Data extracted from a collection
Content starts
-- pv_equiv track=rewrite | github.com/azrielb1/Class-Projects | Math for CS/Assignments/tournaments.py | dominants
-- ===== SOURCE A (Python) =====
-- def length_2_paths(g):
--     x = set()
--     for i in g[1]:
--         for j in g[1]:
--             if j[0] == i[1]:
--                 x.add((i[0], j[1]))
--     return x
--
-- def dominants(g):
--     x = set()
--     for person in g[0]:
--         people_beat = [j[1] for j in g[1] if j[0] == person]
--         people_beat.extend([j[1] for j in length_2_paths(g) if j[0] == person])
--         if len(set(people_beat)) == len(g[0]) - 1:
--             x.add(person)
--     return x
-- ===== SOURCE B (Python) =====
-- def dominants(g):
--     # Build adjacency once (source -> list of targets), then per vertex union
--     # direct targets with the targets of its targets; O(E^2+V*E) instead of O(V*E^2).
--     adj = {}
--     for (u, v) in g[1]:
--         adj.setdefault(u, []).append(v)
--     need = len(g[0]) - 1
--     x = set()
--     for person in g[0]:
--         direct = adj.get(person, [])
--         reach = set(direct)
--         for m in direct:
--             reach.update(adj.get(m, []))
--         if len(reach) == need:
--             x.add(person)
--     return x
-- ===== Notes on version B (the rewrite author's own statement) =====
-- stated objective: faster
-- what changed: B builds a source-indexed adjacency dict once and, per vertex, unions its neighbour lists with the neighbour lists of its targets, instead of recomputing the full length-2-path set (a quadratic double scan of the edge list) inside the loop over every vertex.
import Mathlib
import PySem

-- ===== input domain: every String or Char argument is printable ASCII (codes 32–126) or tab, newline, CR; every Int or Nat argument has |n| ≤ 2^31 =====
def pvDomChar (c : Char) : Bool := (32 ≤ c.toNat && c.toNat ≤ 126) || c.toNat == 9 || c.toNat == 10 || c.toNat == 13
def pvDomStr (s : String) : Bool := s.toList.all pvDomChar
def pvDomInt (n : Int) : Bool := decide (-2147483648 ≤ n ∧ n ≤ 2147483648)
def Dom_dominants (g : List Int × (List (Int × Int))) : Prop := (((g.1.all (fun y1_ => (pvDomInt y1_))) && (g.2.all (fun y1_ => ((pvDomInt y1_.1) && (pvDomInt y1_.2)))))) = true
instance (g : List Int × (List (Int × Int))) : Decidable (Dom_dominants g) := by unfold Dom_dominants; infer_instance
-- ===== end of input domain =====

-- B builds the adjacency index once and unions neighbour lists per vertex instead of
-- recomputing all length-2 paths for every vertex (objective: faster).

-- ===== PORT A =====
def length_2_paths (g : List Int × (List (Int × Int))) : PySem.Set (Int × Int) :=
  g.2.foldl (fun x i =>
    g.2.foldl (fun x j =>
      if j.1 == i.2 then PySem.Set.add x (i.1, j.2) else x) x)
    PySem.Set.empty

def dominants (g : List Int × (List (Int × Int))) : List Int :=
  g.1.foldl (fun x person =>
    let people_beat :=
      ((g.2.filter (fun j => j.1 == person)).map (fun j => j.2)) ++
      (((length_2_paths g).filter (fun j => j.1 == person)).map (fun j => j.2))
    if ((PySem.Set.ofList people_beat).length : Int) == (g.1.length : Int) - 1 then
      PySem.Set.add x person
    else x)
    PySem.Set.empty

-- ===== PORT B =====
def dominants_alt (g : List Int × (List (Int × Int))) : List Int :=
  let adj : PySem.Dict Int (List Int) :=
    g.2.foldl (fun d e => d.modify e.1 [] (fun l => l ++ [e.2])) PySem.Dict.empty
  let need : Int := (g.1.length : Int) - 1
  g.1.foldl (fun x person =>
    let direct := adj.getD person []
    let reach := direct.foldl (fun r m => PySem.Set.update r (adj.getD m []))
      (PySem.Set.ofList direct)
    if PySem.Set.len reach == need then PySem.Set.add x person else x)
    PySem.Set.empty

-- ===== PRECONDITION & SPEC =====
def Spec_dominants (g : List Int × (List (Int × Int))) (out : List Int) : Prop := out = dominants_alt g
instance (g : List Int × (List (Int × Int))) (out : List Int) : Decidable (Spec_dominants g out) := by unfold Spec_dominants; infer_instance

-- ===== CLAIM (what is proved, stated in full; the proofs are below) =====
def Claim_equal_dominants : Prop := ∀ (g : List Int × (List (Int × Int))), Dom_dominants g → Spec_dominants g (dominants g)

-- ===== LEMMAS AND PROOFS =====

-- membership in A's inner "if … then add" fold
theorem pv_mem_foldl_add_if {α β : Type} [BEq β] [LawfulBEq β]
    (l : List α) (c : α → Bool) (f : α → β) (s : PySem.Set β) (y : β) :
    y ∈ l.foldl (fun x i => if c i then PySem.Set.add x (f i) else x) s ↔
      y ∈ s ∨ ∃ i ∈ l, c i = true ∧ f i = y := by
  induction l generalizing s with
  | nil => simp
  | cons a l ih =>
    simp only [List.foldl_cons, ih, List.mem_cons]
    by_cases h : c a = true
    · simp only [h, if_true, PySem.Set.mem_add]
      constructor
      · rintro ((hy | rfl) | ⟨i, hi, hc, hf⟩)
        · exact Or.inl hy
        · exact Or.inr ⟨a, Or.inl rfl, h, rfl⟩
        · exact Or.inr ⟨i, Or.inr hi, hc, hf⟩
      · rintro (hy | ⟨i, (rfl | hi), hc, hf⟩)
        · exact Or.inl (Or.inl hy)
        · exact Or.inl (Or.inr hf.symm)
        · exact Or.inr ⟨i, hi, hc, hf⟩
    · simp only [h]
      constructor
      · rintro (hy | ⟨i, hi, hc, hf⟩)
        · exact Or.inl hy
        · exact Or.inr ⟨i, Or.inr hi, hc, hf⟩
      · rintro (hy | ⟨i, (rfl | hi), hc, hf⟩)
        · exact Or.inl hy
        · exact absurd hc h
        · exact Or.inr ⟨i, hi, hc, hf⟩

-- membership in a double fold building the length-2-path set
theorem pv_mem_l2_aux (E out : List (Int × Int)) (s : PySem.Set (Int × Int)) (y : Int × Int) :
    y ∈ out.foldl (fun x i =>
        E.foldl (fun x j => if j.1 == i.2 then PySem.Set.add x (i.1, j.2) else x) x) s ↔
      y ∈ s ∨ ∃ i ∈ out, ∃ j ∈ E, j.1 = i.2 ∧ y = (i.1, j.2) := by
  induction out generalizing s with
  | nil => simp
  | cons a l ih =>
    simp only [List.foldl_cons, ih, List.mem_cons]
    rw [pv_mem_foldl_add_if E (fun j => j.1 == a.2) (fun j => (a.1, j.2)) s y]
    constructor
    · rintro ((hy | ⟨j, hj, hc, hf⟩) | ⟨i, hi, j, hj, hc, hy⟩)
      · exact Or.inl hy
      · exact Or.inr ⟨a, Or.inl rfl, j, hj, by simpa using hc, hf.symm⟩
      · exact Or.inr ⟨i, Or.inr hi, j, hj, hc, hy⟩
    · rintro (hy | ⟨i, (rfl | hi), j, hj, hc, hy⟩)
      · exact Or.inl (Or.inl hy)
      · exact Or.inl (Or.inr ⟨j, hj, by simpa using hc, hy.symm⟩)
      · exact Or.inr ⟨i, hi, j, hj, hc, hy⟩

theorem pv_mem_l2 (g : List Int × (List (Int × Int))) (y : Int × Int) :
    y ∈ length_2_paths g ↔ ∃ i ∈ g.2, ∃ j ∈ g.2, j.1 = i.2 ∧ y = (i.1, j.2) := by
  unfold length_2_paths
  rw [pv_mem_l2_aux]
  simp [PySem.Set.empty]

-- the adjacency dict groups edge targets by source
theorem pv_adj_getD (E : List (Int × Int)) (d : PySem.Dict Int (List Int)) (u : Int) :
    (E.foldl (fun d e => d.modify e.1 [] (fun l => l ++ [e.2])) d).getD u [] =
      d.getD u [] ++ (E.filter (fun e => e.1 == u)).map (fun e => e.2) := by
  induction E generalizing d with
  | nil => simp
  | cons a l ih =>
    simp only [List.foldl_cons, ih, List.filter_cons]
    rw [PySem.Dict.getD_modify]
    by_cases h : a.1 = u
    · simp [h]
    · simp [h, Ne.symm h]

theorem pv_adj_getD' (g : List Int × (List (Int × Int))) (u : Int) :
    (g.2.foldl (fun d e => d.modify e.1 [] (fun l => l ++ [e.2]))
        (PySem.Dict.empty : PySem.Dict Int (List Int))).getD u [] =
      (g.2.filter (fun e => e.1 == u)).map (fun e => e.2) := by
  rw [pv_adj_getD]; simp [pysem]

-- membership in B's union fold
theorem pv_mem_foldl_update {α : Type} [BEq α] [LawfulBEq α]
    (l : List α) (f : α → List α) (s : PySem.Set α) (y : α) :
    y ∈ l.foldl (fun r m => PySem.Set.update r (f m)) s ↔ y ∈ s ∨ ∃ m ∈ l, y ∈ f m := by
  induction l generalizing s with
  | nil => simp
  | cons a l ih =>
    simp only [List.foldl_cons, ih, PySem.Set.mem_update, List.mem_cons]
    constructor
    · rintro ((hy | hy) | ⟨m, hm, hf⟩)
      · exact Or.inl hy
      · exact Or.inr ⟨a, Or.inl rfl, hy⟩
      · exact Or.inr ⟨m, Or.inr hm, hf⟩
    · rintro (hy | ⟨m, (rfl | hm), hf⟩)
      · exact Or.inl (Or.inl hy)
      · exact Or.inl (Or.inr hf)
      · exact Or.inr ⟨m, hm, hf⟩

theorem pv_nodup_foldl_update {α : Type} [BEq α] [LawfulBEq α]
    (l : List α) (f : α → List α) (s : PySem.Set α) (hs : List.Nodup s) :
    List.Nodup (l.foldl (fun r m => PySem.Set.update r (f m)) s) := by
  induction l generalizing s with
  | nil => exact hs
  | cons a l ih => exact ih _ (PySem.Set.nodup_update _ _ hs)

-- per-vertex: A's candidate set and B's reach set have the same elements, hence the same size
theorem pv_len_eq (g : List Int × (List (Int × Int))) (person : Int) :
    (PySem.Set.ofList
        (((g.2.filter (fun j => j.1 == person)).map (fun j => j.2)) ++
          (((length_2_paths g).filter (fun j => j.1 == person)).map (fun j => j.2)))).length =
      (((g.2.foldl (fun d e => d.modify e.1 [] (fun l => l ++ [e.2]))
            (PySem.Dict.empty : PySem.Dict Int (List Int))).getD person []).foldl
          (fun r m => PySem.Set.update r
            ((g.2.foldl (fun d e => d.modify e.1 [] (fun l => l ++ [e.2]))
                (PySem.Dict.empty : PySem.Dict Int (List Int))).getD m []))
          (PySem.Set.ofList
            ((g.2.foldl (fun d e => d.modify e.1 [] (fun l => l ++ [e.2]))
                (PySem.Dict.empty : PySem.Dict Int (List Int))).getD person []))).length := by
  apply List.Perm.length_eq
  rw [List.perm_ext_iff_of_nodup (PySem.Set.nodup_ofList _)
      (pv_nodup_foldl_update _ _ _ (PySem.Set.nodup_ofList _))]
  intro x
  rw [PySem.Set.mem_ofList, pv_mem_foldl_update, PySem.Set.mem_ofList]
  simp only [List.mem_append, List.mem_map, List.mem_filter, pv_adj_getD', pv_mem_l2]
  constructor
  · rintro (h | ⟨p, ⟨⟨i, hi, j, hj, hji, rfl⟩, hc⟩, rfl⟩)
    · exact Or.inl h
    · have hip : i.1 = person := by simpa using hc
      exact Or.inr ⟨i.2, ⟨i, ⟨hi, by simp [hip]⟩, rfl⟩, ⟨j, ⟨hj, by simp [hji]⟩, rfl⟩⟩
  · rintro (h | ⟨m, ⟨i, ⟨hi, hci⟩, rfl⟩, ⟨j, ⟨hj, hcj⟩, rfl⟩⟩)
    · exact Or.inl h
    · have hip : i.1 = person := by simpa using hci
      exact Or.inr ⟨(i.1, j.2), ⟨⟨i, hi, j, hj, by simpa using hcj, rfl⟩, by simp [hip]⟩, rfl⟩

-- ===== VERDICT (by name: the statement is the Claim_ definition above) =====
theorem dominants_spec : Claim_equal_dominants := by
  intro g _
  show dominants g = dominants_alt g
  unfold dominants dominants_alt
  apply PySem.List.foldl_congr_mem
  intro acc person _
  simp only
  rw [pv_len_eq g person]
  simp only [PySem.Set.len]
  rfl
Content ends
• **TASK**
For this exercise, repeat exactly the lines of the data above from the one with "(g.2.filter (fun e" down to the one with "List.Nodup (l.foldl (fun", both end lines included.

• **WRITTEN RESPONSE**
      (g.2.filter (fun e => e.1 == u)).map (fun e => e.2) := by
  rw [pv_adj_getD]; simp [pysem]

-- membership in B's union fold
theorem pv_mem_foldl_update {α : Type} [BEq α] [LawfulBEq α]
    (l : List α) (f : α → List α) (s : PySem.Set α) (y : α) :
    y ∈ l.foldl (fun r m => PySem.Set.update r (f m)) s ↔ y ∈ s ∨ ∃ m ∈ l, y ∈ f m := by
  induction l generalizing s with
  | nil => simp
  | cons a l ih =>
    simp only [List.foldl_cons, ih, PySem.Set.mem_update, List.mem_cons]
    constructor
    · rintro ((hy | hy) | ⟨m, hm, hf⟩)
      · exact Or.inl hy
      · exact Or.inr ⟨a, Or.inl rfl, hy⟩
      · exact Or.inr ⟨m, Or.inr hm, hf⟩
    · rintro (hy | ⟨m, (rfl | hm), hf⟩)
      · exact Or.inl (Or.inl hy)
      · exact Or.inl (Or.inr hf)
      · exact Or.inr ⟨m, hm, hf⟩

theorem pv_nodup_foldl_update {α : Type} [BEq α] [LawfulBEq α]
    (l : List α) (f : α → List α) (s : PySem.Set α) (hs : List.Nodup s) :
    List.Nodup (l.foldl (fun r m => PySem.Set.update r (f m)) s) := by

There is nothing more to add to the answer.